▸ **INSTRUCTIONS TO FOLLOW**: In the listing below, a line holding "cases prev with" and a line holding "intro username _" mark the range. Retype both exactly, with all lines between them.

▸ **SOURCE RECORDS**:
-- pv_equiv track=rewrite | github.com/fauq/github-username-checker | github_username_checker.py | is_valid_github_username
-- ===== SOURCE A (Python) =====
-- RESERVED_KEYWORDS = {
--     'about', 'abuse', 'account', 'admin', 'api', 'apps', 'archive',
--     'blog', 'business', 'collections', 'contact', 'dashboard', 'desktop',
--     'dev', 'docs', 'enterprise', 'events', 'explore', 'features',
--     'followers', 'following', 'gist', 'gists', 'help', 'home',
--     'issues', 'jobs', 'login', 'logout', 'marketplace', 'new',
--     'news', 'notifications', 'orgs', 'organizations', 'pricing',
--     'private', 'public', 'pulls', 'repositories', 'search', 'security',
--     'settings', 'shop', 'site', 'sponsors', 'status', 'support',
--     'team', 'teams', 'topics', 'tos', 'trending', 'www', 'abuse', 'security'
-- }
--
-- def is_valid_github_username(username):
--     if not username or len(username) < 1 or len(username) > 39:
--         return False
--
--     if username.lower() in RESERVED_KEYWORDS:
--         return False
--
--     if not all(c.isalnum() or c == '-' for c in username):
--         return False
--
--     if username.startswith('-') or username.endswith('-'):
--         return False
--
--     if '--' in username:
--         return False
--
--     return True
-- ===== SOURCE B (Python) =====
-- RESERVED_KEYWORDS = {
--     'about', 'abuse', 'account', 'admin', 'api', 'apps', 'archive',
--     'blog', 'business', 'collections', 'contact', 'dashboard', 'desktop',
--     'dev', 'docs', 'enterprise', 'events', 'explore', 'features',
--     'followers', 'following', 'gist', 'gists', 'help', 'home',
--     'issues', 'jobs', 'login', 'logout', 'marketplace', 'new',
--     'news', 'notifications', 'orgs', 'organizations', 'pricing',
--     'private', 'public', 'pulls', 'repositories', 'search', 'security',
--     'settings', 'shop', 'site', 'sponsors', 'status', 'support',
--     'team', 'teams', 'topics', 'tos', 'trending', 'www', 'abuse', 'security'
-- }
--
-- def is_valid_github_username(username):
--     n = len(username)
--     if n < 1 or n > 39:
--         return False
--     if username.lower() in RESERVED_KEYWORDS:
--         return False
--     if username[0] == '-' or username[-1] == '-':
--         return False
--     prev_hyphen = False
--     for c in username:
--         if c == '-':
--             if prev_hyphen:
--                 return False
--             prev_hyphen = True
--         elif c.isalnum():
--             prev_hyphen = False
--         else:
--             return False
--     return True
-- ===== Notes on version B (the rewrite author's own statement) =====
-- stated objective: alternative
-- what changed: Replaces A's three separate character passes (all-isalnum-or-hyphen scan, '--' substring scan, startswith/endswith checks) with one single pass that tracks whether the previous character was a hyphen, plus direct first/last character comparisons.
import Mathlib
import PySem

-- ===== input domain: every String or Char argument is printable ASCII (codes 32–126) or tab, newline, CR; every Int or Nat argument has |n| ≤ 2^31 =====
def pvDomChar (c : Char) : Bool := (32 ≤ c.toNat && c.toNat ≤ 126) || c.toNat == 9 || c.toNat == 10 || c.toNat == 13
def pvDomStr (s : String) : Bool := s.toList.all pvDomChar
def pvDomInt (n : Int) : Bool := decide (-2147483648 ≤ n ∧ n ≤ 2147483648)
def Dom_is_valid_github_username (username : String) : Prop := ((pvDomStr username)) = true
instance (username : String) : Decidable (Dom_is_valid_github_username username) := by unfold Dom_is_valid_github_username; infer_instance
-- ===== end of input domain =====

-- B fuses A's three character passes (alnum-or-hyphen scan, '--' substring scan, edge-hyphen checks) into one stateful pass; alternative decomposition, same cost.


-- ===== PORT A =====
-- RESERVED_KEYWORDS (a Python set literal; duplicates 'abuse'/'security' dedup on construction)
def pvReserved : PySem.Set String := PySem.Set.ofList [
  "about", "abuse", "account", "admin", "api", "apps", "archive",
  "blog", "business", "collections", "contact", "dashboard", "desktop",
  "dev", "docs", "enterprise", "events", "explore", "features",
  "followers", "following", "gist", "gists", "help", "home",
  "issues", "jobs", "login", "logout", "marketplace", "new",
  "news", "notifications", "orgs", "organizations", "pricing",
  "private", "public", "pulls", "repositories", "search", "security",
  "settings", "shop", "site", "sponsors", "status", "support",
  "team", "teams", "topics", "tos", "trending", "www", "abuse", "security"]

def is_valid_github_username (username : String) : Bool :=
  if username == "" || PySem.Str.len username < 1 || PySem.Str.len username > 39 then false
  else if PySem.Set.contains pvReserved (PySem.Str.lower username) then false
  else if !(username.toList.all (fun c => PySem.Chars.isalnum c || c == '-')) then false
  else if PySem.Str.startswith username "-" || PySem.Str.endswith username "-" then false
  else if PySem.Str.isIn "--" username then false
  else true

-- ===== PORT B =====
-- the for-loop of Source B: state = prev_hyphen
def pvAltLoop : List Char → Bool → Bool
  | [], _ => true
  | c :: rest, prev =>
    if c == '-' then
      if prev then false else pvAltLoop rest true
    else if PySem.Chars.isalnum c then pvAltLoop rest false
    else false

def is_valid_github_username_alt (username : String) : Bool :=
  if username.toList.length < 1 || username.toList.length > 39 then false
  else if PySem.Set.contains pvReserved (PySem.Str.lower username) then false
  else if username.toList.head? == some '-' || username.toList.getLast? == some '-' then false
  else pvAltLoop username.toList false

-- ===== PRECONDITION & SPEC =====
def Spec_is_valid_github_username (username : String) (out : Bool) : Prop := out = is_valid_github_username_alt username
instance (username : String) (out : Bool) : Decidable (Spec_is_valid_github_username username out) := by unfold Spec_is_valid_github_username; infer_instance

-- ===== CLAIM (what is proved, stated in full; the proofs are below) =====
def Claim_equal_is_valid_github_username : Prop := ∀ (username : String), Dom_is_valid_github_username username → Spec_is_valid_github_username username (is_valid_github_username username)

-- ===== LEMMAS AND PROOFS =====

-- structural one-step form of "['-','-'] is an infix"
def pvHasDD : List Char → Bool
  | [] => false
  | c :: t => (c == '-' && t.head? == some '-') || pvHasDD t

theorem pvHasDD_iff_infix (cs : List Char) : pvHasDD cs = true ↔ ['-', '-'] <:+: cs := by
  induction cs with
  | nil => simp [pvHasDD]
  | cons c t ih =>
    simp only [pvHasDD, Bool.or_eq_true, Bool.and_eq_true, beq_iff_eq, ih,
      List.infix_cons_iff]
    constructor
    · rintro (⟨hc, ht⟩ | h)
      · left
        cases t with
        | nil => simp at ht
        | cons b t' =>
          simp only [List.head?_cons, Option.some.injEq] at ht
          subst hc ht
          exact ⟨t', rfl⟩
      · right; exact h
    · rintro (⟨r, hr⟩ | h)
      · left
        cases t with
        | nil => simp at hr
        | cons b t' =>
          simp only [List.cons_append, List.cons.injEq] at hr
          obtain ⟨h1, h2, _⟩ := hr
          exact ⟨h1.symm, by simp [← h2]⟩
      · right; exact h

theorem pvAltLoop_char (cs : List Char) (prev : Bool) :
    pvAltLoop cs prev =
      (!(prev && cs.head? == some '-')
        && cs.all (fun c => PySem.Chars.isalnum c || c == '-')
        && !pvHasDD cs) := by
  induction cs generalizing prev with
  | nil => simp [pvAltLoop, pvHasDD]
  | cons c t ih =>
    simp only [pvAltLoop, pvHasDD, List.all_cons]
    by_cases hc : c = '-'
    · subst hc
      cases prev with
      | false => simp [ih]; cases t.head? == some '-' <;> simp
      | true => simp
    · have hcb : (c == '-') = false := by simp [hc]
      by_cases ha : PySem.Chars.isalnum c = true
      · simp [hcb, ha, ih]
      · simp [hcb, ha]

theorem head?_hyphen_iff_startswith (s : String) :
    (s.toList.head? == some '-') = PySem.Str.startswith s "-" := by
  rcases h : s.toList with _ | ⟨c, t⟩
  · simp [PySem.Str.startswith, PySem.Chars.startswith, h]
  · simp [PySem.Str.startswith, PySem.Chars.startswith, h, List.isPrefixOf]
    exact eq_comm

theorem getLast?_hyphen_iff_endswith (s : String) :
    (s.toList.getLast? == some '-') = PySem.Str.endswith s "-" := by
  have : ∀ cs : List Char, (cs.getLast? == some '-') = PySem.Chars.endswith cs ['-'] := by
    intro cs
    rw [Bool.eq_iff_iff, beq_iff_eq, PySem.Chars.endswith_iff]
    constructor
    · intro h
      rcases cs.eq_nil_or_concat with rfl | ⟨t, b, rfl⟩
      · exact absurd h (by simp)
      · have hb : b = '-' := by simpa using h
        exact ⟨t, by rw [hb, List.concat_eq_append]⟩
    · rintro ⟨r, rfl⟩
      simp
  simpa [PySem.Str.endswith] using this s.toList

theorem isIn_dd_eq_pvHasDD (s : String) :
    PySem.Str.isIn "--" s = pvHasDD s.toList := by
  rw [Bool.eq_iff_iff, pvHasDD_iff_infix, PySem.Str.isIn_iff_infix]
  constructor <;> intro h <;> simpa using h

-- ===== VERDICT (by name: the statement is the Claim_ definition above) =====
theorem is_valid_github_username_spec : Claim_equal_is_valid_github_username := by
  intro username _
  unfold Spec_is_valid_github_username is_valid_github_username is_valid_github_username_alt
  rw [pvAltLoop_char, ← head?_hyphen_iff_startswith, ← getLast?_hyphen_iff_endswith,
    isIn_dd_eq_pvHasDD]
  by_cases he : username = ""
  · subst he; rfl
  · cases h1 : (username.toList.head? == some '-') <;>
      cases h2 : (username.toList.getLast? == some '-') <;>
        cases h3 : (username.toList.all fun c => PySem.Chars.isalnum c || c == '-') <;>
          cases h4 : pvHasDD username.toList <;>
            simp [h3, h4, he, PySem.Str.len_eq]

▸ **OUTPUT**:
      cases prev with
      | false => simp [ih]; cases t.head? == some '-' <;> simp
      | true => simp
    · have hcb : (c == '-') = false := by simp [hc]
      by_cases ha : PySem.Chars.isalnum c = true
      · simp [hcb, ha, ih]
      · simp [hcb, ha]

theorem head?_hyphen_iff_startswith (s : String) :
    (s.toList.head? == some '-') = PySem.Str.startswith s "-" := by
  rcases h : s.toList with _ | ⟨c, t⟩
  · simp [PySem.Str.startswith, PySem.Chars.startswith, h]
  · simp [PySem.Str.startswith, PySem.Chars.startswith, h, List.isPrefixOf]
    exact eq_comm

theorem getLast?_hyphen_iff_endswith (s : String) :
    (s.toList.getLast? == some '-') = PySem.Str.endswith s "-" := by
  have : ∀ cs : List Char, (cs.getLast? == some '-') = PySem.Chars.endswith cs ['-'] := by
    intro cs
    rw [Bool.eq_iff_iff, beq_iff_eq, PySem.Chars.endswith_iff]
    constructor
    · intro h
      rcases cs.eq_nil_or_concat with rfl | ⟨t, b, rfl⟩
      · exact absurd h (by simp)
      · have hb : b = '-' := by simpa using h
        exact ⟨t, by rw [hb, List.concat_eq_append]⟩
    · rintro ⟨r, rfl⟩
      simp
  simpa [PySem.Str.endswith] using this s.toList

theorem isIn_dd_eq_pvHasDD (s : String) :
    PySem.Str.isIn "--" s = pvHasDD s.toList := by
  rw [Bool.eq_iff_iff, pvHasDD_iff_infix, PySem.Str.isIn_iff_infix]
  constructor <;> intro h <;> simpa using h

-- ===== VERDICT (by name: the statement is the Claim_ definition above) =====
theorem is_valid_github_username_spec : Claim_equal_is_valid_github_username := by
  intro username _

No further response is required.